Having had a good nine months to recover from our previous trip to Macau, it was time to return for a weekend of gambling fun.  The weekend started in the vein it was to continue – by accidently upsetting people at the Macau ferry waiting room by welcoming them with F1 celebration style volcano of M&S sloe gin fizz –covering them all in sweet, sticky alcohol.  What ensued from this point was a version of The Hangover with the odd flashback to winning at roulette, lots of sangria and white port, being ushered off a bus by the police, dancing in the nightclub at The Venetian, and finally waking up dribbling on the shoulder of a bemused local man on the ferry back to Hong Kong at 4am.

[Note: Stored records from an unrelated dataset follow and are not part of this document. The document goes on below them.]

-- pv_equiv track=rewrite | github.com/Hanalyx/OpenWatch | backend/app/services/engine/scanners/scap.py | _parse_profiles_output
-- ===== SOURCE A (Python) =====
-- from typing import Any, Dict, List, Optional, Tuple
--
-- def _parse_profiles_output(output: str) -> List[Dict[str, Any]]:
--     """Parse oscap info --profiles output."""
--     profiles: List[Dict[str, Any]] = []
--     lines = output.split("\n")
--
--     current_profile: Optional[Dict[str, Any]] = None
--
--     for line in lines:
--         line = line.strip()
--
--         if line.startswith("Profile ID:"):
--             if current_profile:
--                 profiles.append(current_profile)
--             current_profile = {
--                 "id": line.split(":", 1)[1].strip(),
--                 "title": "",
--                 "description": "",
--             }
--         elif line.startswith("Title:") and current_profile:
--             current_profile["title"] = line.split(":", 1)[1].strip()
--         elif line.startswith("Description:") and current_profile:
--             current_profile["description"] = line.split(":", 1)[1].strip()
--
--     if current_profile:
--         profiles.append(current_profile)
--
--     return profiles
-- ===== SOURCE B (Python) =====
-- def _last_field(lines, prefix):
--     value = ""
--     for line in lines:
--         if line.startswith(prefix):
--             value = line.split(":", 1)[1].strip()
--     return value
--
--
-- def _parse_profiles_output(output):
--     """Parse oscap info --profiles output (group lines by header, then map each group)."""
--     groups = []
--     for line in output.split("\n"):
--         line = line.strip()
--         if line.startswith("Profile ID:"):
--             groups.append([line])
--         elif groups:
--             groups[-1].append(line)
--     return [
--         {
--             "id": g[0].split(":", 1)[1].strip(),
--             "title": _last_field(g[1:], "Title:"),
--             "description": _last_field(g[1:], "Description:"),
--         }
--         for g in groups
--     ]
-- ===== Notes on version B (the rewrite author's own statement) =====
-- stated objective: alternative
-- what changed: Single stateful loop maintaining a mutable current-profile dict is replaced by a two-phase decomposition: first group stripped lines under each 'Profile ID:' header (discarding pre-header lines), then map every group to its dict, scanning the group body for the last 'Title:'/'Description:' match.
import Mathlib
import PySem

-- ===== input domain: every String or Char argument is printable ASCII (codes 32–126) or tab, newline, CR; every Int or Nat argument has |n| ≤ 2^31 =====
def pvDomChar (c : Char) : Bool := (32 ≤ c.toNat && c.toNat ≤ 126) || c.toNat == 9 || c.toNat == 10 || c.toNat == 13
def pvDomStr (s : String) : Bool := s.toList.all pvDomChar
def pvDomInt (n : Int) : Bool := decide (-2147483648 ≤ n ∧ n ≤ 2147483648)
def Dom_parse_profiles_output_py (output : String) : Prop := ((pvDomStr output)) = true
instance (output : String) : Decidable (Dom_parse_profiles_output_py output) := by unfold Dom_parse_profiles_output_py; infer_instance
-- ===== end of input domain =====

-- B replaces A's single stateful loop (a mutable current-profile dict) by a two-phase
-- decomposition: group stripped lines under each 'Profile ID:' header, then map every
-- group to its dict, scanning the group body for the last 'Title:'/'Description:' match.

-- ===== PORT A =====

-- line.split(":", 1)[1].strip() — every call site's line starts with a prefix containing ':',
-- so split(":", 1) has two pieces and the [1] index exists (the "" defaults are unreachable).
def pvAfterColon (s : String) : String :=
  PySem.Str.strip (((PySem.Str.splitMax? s ":" 1).getD []).getD 1 "")

-- the 'for line in lines' loop of A, state = (profiles, current_profile); the trailing
-- 'if current_profile: profiles.append(current_profile)' is the nil case.
-- 'if current_profile:' (truthiness) is ported as .isSome: the dict, when present,
-- always has the three keys and is never empty.
def pvALoop : List String → List (PySem.Dict String String) → Option (PySem.Dict String String) →
    List (PySem.Dict String String)
  | [], profiles, cur =>
    match cur with
    | none => profiles
    | some c => profiles ++ [c]
  | l :: ls, profiles, cur =>
    let line := PySem.Str.strip l
    if PySem.Str.startswith line "Profile ID:" then
      pvALoop ls
        (match cur with
         | none => profiles
         | some c => profiles ++ [c])
        (some (PySem.Dict.mk [("id", pvAfterColon line), ("title", ""), ("description", "")]))
    else if PySem.Str.startswith line "Title:" && cur.isSome then
      pvALoop ls profiles (cur.map (fun c => c.insert "title" (pvAfterColon line)))
    else if PySem.Str.startswith line "Description:" && cur.isSome then
      pvALoop ls profiles (cur.map (fun c => c.insert "description" (pvAfterColon line)))
    else
      pvALoop ls profiles cur

def parse_profiles_output_py (output : String) : List (List (String × String)) :=
  (pvALoop ((PySem.Str.split? output "\n").getD []) [] none).map (·.items)

-- ===== PORT B =====

-- grouping pass ('groups.append([line])' / 'groups[-1].append(line)'); the groups list and
-- each group are kept REVERSED so that the Python tail-appends become conses.
def pvBGroups : List String → List (List String) → List (List String)
  | [], groups => groups
  | l :: ls, groups =>
    let line := PySem.Str.strip l
    if PySem.Str.startswith line "Profile ID:" then
      pvBGroups ls ([line] :: groups)
    else
      match groups with
      | [] => pvBGroups ls []
      | g :: rest => pvBGroups ls ((line :: g) :: rest)

-- _last_field(lines, prefix)
def pvLastField (lines : List String) (pre : String) : String :=
  lines.foldl (fun v line => if PySem.Str.startswith line pre then pvAfterColon line else v) ""

-- one group (in original order, header first) to its dict's items
def pvExtract (g : List String) : List (String × String) :=
  [("id", pvAfterColon (g.headD "")),
   ("title", pvLastField g.tail "Title:"),
   ("description", pvLastField g.tail "Description:")]

def parse_profiles_output_py_alt (output : String) : List (List (String × String)) :=
  ((pvBGroups ((PySem.Str.split? output "\n").getD []) []).reverse).map (fun g => pvExtract g.reverse)

-- ===== PRECONDITION & SPEC =====
def Spec_parse_profiles_output_py (output : String) (out : List (List (String × String))) : Prop := out = parse_profiles_output_py_alt output
instance (output : String) (out : List (List (String × String))) : Decidable (Spec_parse_profiles_output_py output out) := by unfold Spec_parse_profiles_output_py; infer_instance

-- ===== CLAIM (what is proved, stated in full; the proofs are below) =====
def Claim_equal_parse_profiles_output_py : Prop := ∀ (output : String), Dom_parse_profiles_output_py output → Spec_parse_profiles_output_py output (parse_profiles_output_py output)

-- ===== LEMMAS AND PROOFS =====

-- two distinct-first-letter prefixes cannot both be prefixes of one line
theorem pv_title_not_desc (s : String) :
    PySem.Str.startswith s "Title:" = true → PySem.Str.startswith s "Description:" = false := by
  simp only [PySem.Str.startswith_eq]
  intro h
  rw [← Bool.not_eq_true]
  intro hD
  rw [PySem.Chars.startswith_iff] at h hD
  obtain ⟨t1, e1⟩ := h
  obtain ⟨t2, e2⟩ := hD
  have h1 : s.toList.head? = some 'T' := by rw [← e1]; rfl
  have h2 : s.toList.head? = some 'D' := by rw [← e2]; rfl
  rw [h1] at h2; exact absurd (Option.some.inj h2) (by decide)

theorem pvLastField_append_match (xs : List String) (s pre : String)
    (h : PySem.Str.startswith s pre = true) :
    pvLastField (xs ++ [s]) pre = pvAfterColon s := by
  simp only [pvLastField, List.foldl_append, List.foldl_cons, List.foldl_nil, h, if_true]

theorem pvLastField_append_nomatch (xs : List String) (s pre : String)
    (h : PySem.Str.startswith s pre = false) :
    pvLastField (xs ++ [s]) pre = pvLastField xs pre := by
  simp only [pvLastField, List.foldl_append, List.foldl_cons, List.foldl_nil, h, if_false,
    Bool.false_eq_true]

-- Python's in-place assignment to the 3-key dict, on items
theorem pv_insert_title (i t d v : String) :
    (PySem.Dict.mk [("id", i), ("title", t), ("description", d)]).insert "title" v
      = PySem.Dict.mk [("id", i), ("title", v), ("description", d)] := by
  simp [PySem.Dict.insert, PySem.Dict.contains]

theorem pv_insert_desc (i t d v : String) :
    (PySem.Dict.mk [("id", i), ("title", t), ("description", d)]).insert "description" v
      = PySem.Dict.mk [("id", i), ("title", t), ("description", v)] := by
  simp [PySem.Dict.insert, PySem.Dict.contains]

theorem pvExtract_cons (h : String) (body : List String) :
    pvExtract (h :: body)
      = [("id", pvAfterColon h), ("title", pvLastField body "Title:"),
         ("description", pvLastField body "Description:")] := rfl

-- the grouping loop touches only the head group and prepends new groups
theorem pvBGroups_cons (ls : List String) (g : List String) (gs : List (List String)) :
    pvBGroups ls (g :: gs) = pvBGroups ls [g] ++ gs := by
  induction ls generalizing g gs with
  | nil => simp [pvBGroups]
  | cons l ls ih =>
    by_cases hP : PySem.Str.startswith (PySem.Str.strip l) "Profile ID:" = true
    · simp only [pvBGroups, if_pos hP]
      rw [ih [PySem.Str.strip l] (g :: gs), ih [PySem.Str.strip l] [g]]
      simp
    · simp only [pvBGroups, if_neg hP]
      exact ih (PySem.Str.strip l :: g) gs

-- B's finisher of a reversed group list
def pvFinish (gs : List (List String)) : List (List (String × String)) :=
  gs.reverse.map (fun g => pvExtract g.reverse)

theorem pvFinish_append (xs ys : List (List String)) :
    pvFinish (xs ++ ys) = pvFinish ys ++ pvFinish xs := by
  simp [pvFinish]

-- main invariant, running state: A's current dict is the extraction of B's (reversed) head group
theorem pv_loop_some (ls : List String) (ps : List (PySem.Dict String String))
    (g : List String) (hg : g ≠ []) :
    (pvALoop ls ps (some (PySem.Dict.mk (pvExtract g.reverse)))).map (·.items)
      = ps.map (·.items) ++ pvFinish (pvBGroups ls [g]) := by
  induction ls generalizing ps g with
  | nil => simp [pvALoop, pvBGroups, pvFinish]
  | cons l ls ih =>
    obtain ⟨h, body, hrev⟩ : ∃ h body, g.reverse = h :: body := by
      rcases hx : g.reverse with _ | ⟨h, body⟩
      · exact absurd (by simpa using congrArg List.reverse hx) hg
      · exact ⟨h, body, rfl⟩
    simp only [pvALoop, pvBGroups]
    by_cases hP : PySem.Str.startswith (PySem.Str.strip l) "Profile ID:" = true
    · rw [if_pos hP, if_pos hP]
      have : (PySem.Dict.mk [("id", pvAfterColon (PySem.Str.strip l)), ("title", ""), ("description", "")])
          = PySem.Dict.mk (pvExtract ([PySem.Str.strip l].reverse)) := rfl
      rw [this, ih _ [PySem.Str.strip l] (by simp), pvBGroups_cons ls [PySem.Str.strip l] [g],
        pvFinish_append]
      simp [pvFinish]
    · rw [if_neg hP, if_neg hP]
      have hsg : (PySem.Str.strip l :: g).reverse = h :: (body ++ [PySem.Str.strip l]) := by
        simp [hrev]
      by_cases hT : PySem.Str.startswith (PySem.Str.strip l) "Title:" = true
      · have hD := pv_title_not_desc _ hT
        rw [if_pos (by rw [hT]; rfl), Option.map_some]
        have : (PySem.Dict.mk (pvExtract g.reverse)).insert "title" (pvAfterColon (PySem.Str.strip l))
            = PySem.Dict.mk (pvExtract ((PySem.Str.strip l :: g).reverse)) := by
          rw [hrev, hsg, pvExtract_cons, pvExtract_cons, pv_insert_title,
            pvLastField_append_match _ _ _ hT, pvLastField_append_nomatch _ _ _ hD]
        rw [this, ih _ _ (by simp)]
      · by_cases hD : PySem.Str.startswith (PySem.Str.strip l) "Description:" = true
        · rw [if_neg (by simp only [Bool.and_eq_true]; exact fun hc => hT hc.1),
          if_pos (by rw [hD]; rfl), Option.map_some]
          have : (PySem.Dict.mk (pvExtract g.reverse)).insert "description" (pvAfterColon (PySem.Str.strip l))
              = PySem.Dict.mk (pvExtract ((PySem.Str.strip l :: g).reverse)) := by
            rw [hrev, hsg, pvExtract_cons, pvExtract_cons, pv_insert_desc,
              pvLastField_append_match _ _ _ hD,
              pvLastField_append_nomatch _ _ _ (Bool.not_eq_true _ ▸ hT : _ = false)]
          rw [this, ih _ _ (by simp)]
        · rw [if_neg (by simp only [Bool.and_eq_true]; exact fun hc => hT hc.1),
            if_neg (by simp only [Bool.and_eq_true]; exact fun hc => hD hc.1)]
          have : PySem.Dict.mk (pvExtract g.reverse)
              = PySem.Dict.mk (pvExtract ((PySem.Str.strip l :: g).reverse)) := by
            rw [hrev, hsg, pvExtract_cons, pvExtract_cons,
              pvLastField_append_nomatch _ _ _ (Bool.not_eq_true _ ▸ hT : _ = false),
              pvLastField_append_nomatch _ _ _ (Bool.not_eq_true _ ▸ hD : _ = false)]
          rw [this, ih _ _ (by simp)]

-- before the first header: A drops lines, B has no group
theorem pv_loop_none (ls : List String) (ps : List (PySem.Dict String String)) :
    (pvALoop ls ps none).map (·.items) = ps.map (·.items) ++ pvFinish (pvBGroups ls []) := by
  induction ls generalizing ps with
  | nil => simp [pvALoop, pvBGroups, pvFinish]
  | cons l ls ih =>
    simp only [pvALoop, pvBGroups]
    by_cases hP : PySem.Str.startswith (PySem.Str.strip l) "Profile ID:" = true
    · rw [if_pos hP, if_pos hP]
      have : (PySem.Dict.mk [("id", pvAfterColon (PySem.Str.strip l)), ("title", ""), ("description", "")])
          = PySem.Dict.mk (pvExtract ([PySem.Str.strip l].reverse)) := rfl
      rw [this, pv_loop_some ls ps [PySem.Str.strip l] (by simp)]
    · rw [if_neg hP, if_neg hP, if_neg (by simp), if_neg (by simp)]
      exact ih ps

-- ===== VERDICT (by name: the statement is the Claim_ definition above) =====
theorem parse_profiles_output_py_spec : Claim_equal_parse_profiles_output_py := by
  intro output _
  unfold Spec_parse_profiles_output_py parse_profiles_output_py parse_profiles_output_py_alt
  rw [pv_loop_none]
  simp [pvFinish]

November was rounded off by surviving Macau so we could go to Clockenflap, Hong Kong’s answer to Glastonbury!  I love a music festival and Clockenflap with its Hong Kong island backdrop, and eclectic line-up didn’t disappoint.  Watching Dave’s happy little face as he stood right in the front row for The Cuban Brothers and finally got to meet ‘his heroes’ was the high point.


And so we’ve made it through to December again and we’ve already done more than our fair share of Christmas celebrations – from mulled wine on the beach, to cookie decorating parties, to Christmas horse racing to carol singing.  And now I’m feeling rather jaded and more than ready for school to break up and for a long rest on the beach in Thailand over Christmas and New Year.  Then it will be back to a new year, a new health regime and time to do it all over again!

2015 has been an awesome year for David and I and we’re looking forward to seeing what 2016 has in store.  Thank you to all our friends and family who have helped to make it such a good one.  Merry Christmas to you all and Happy New Year!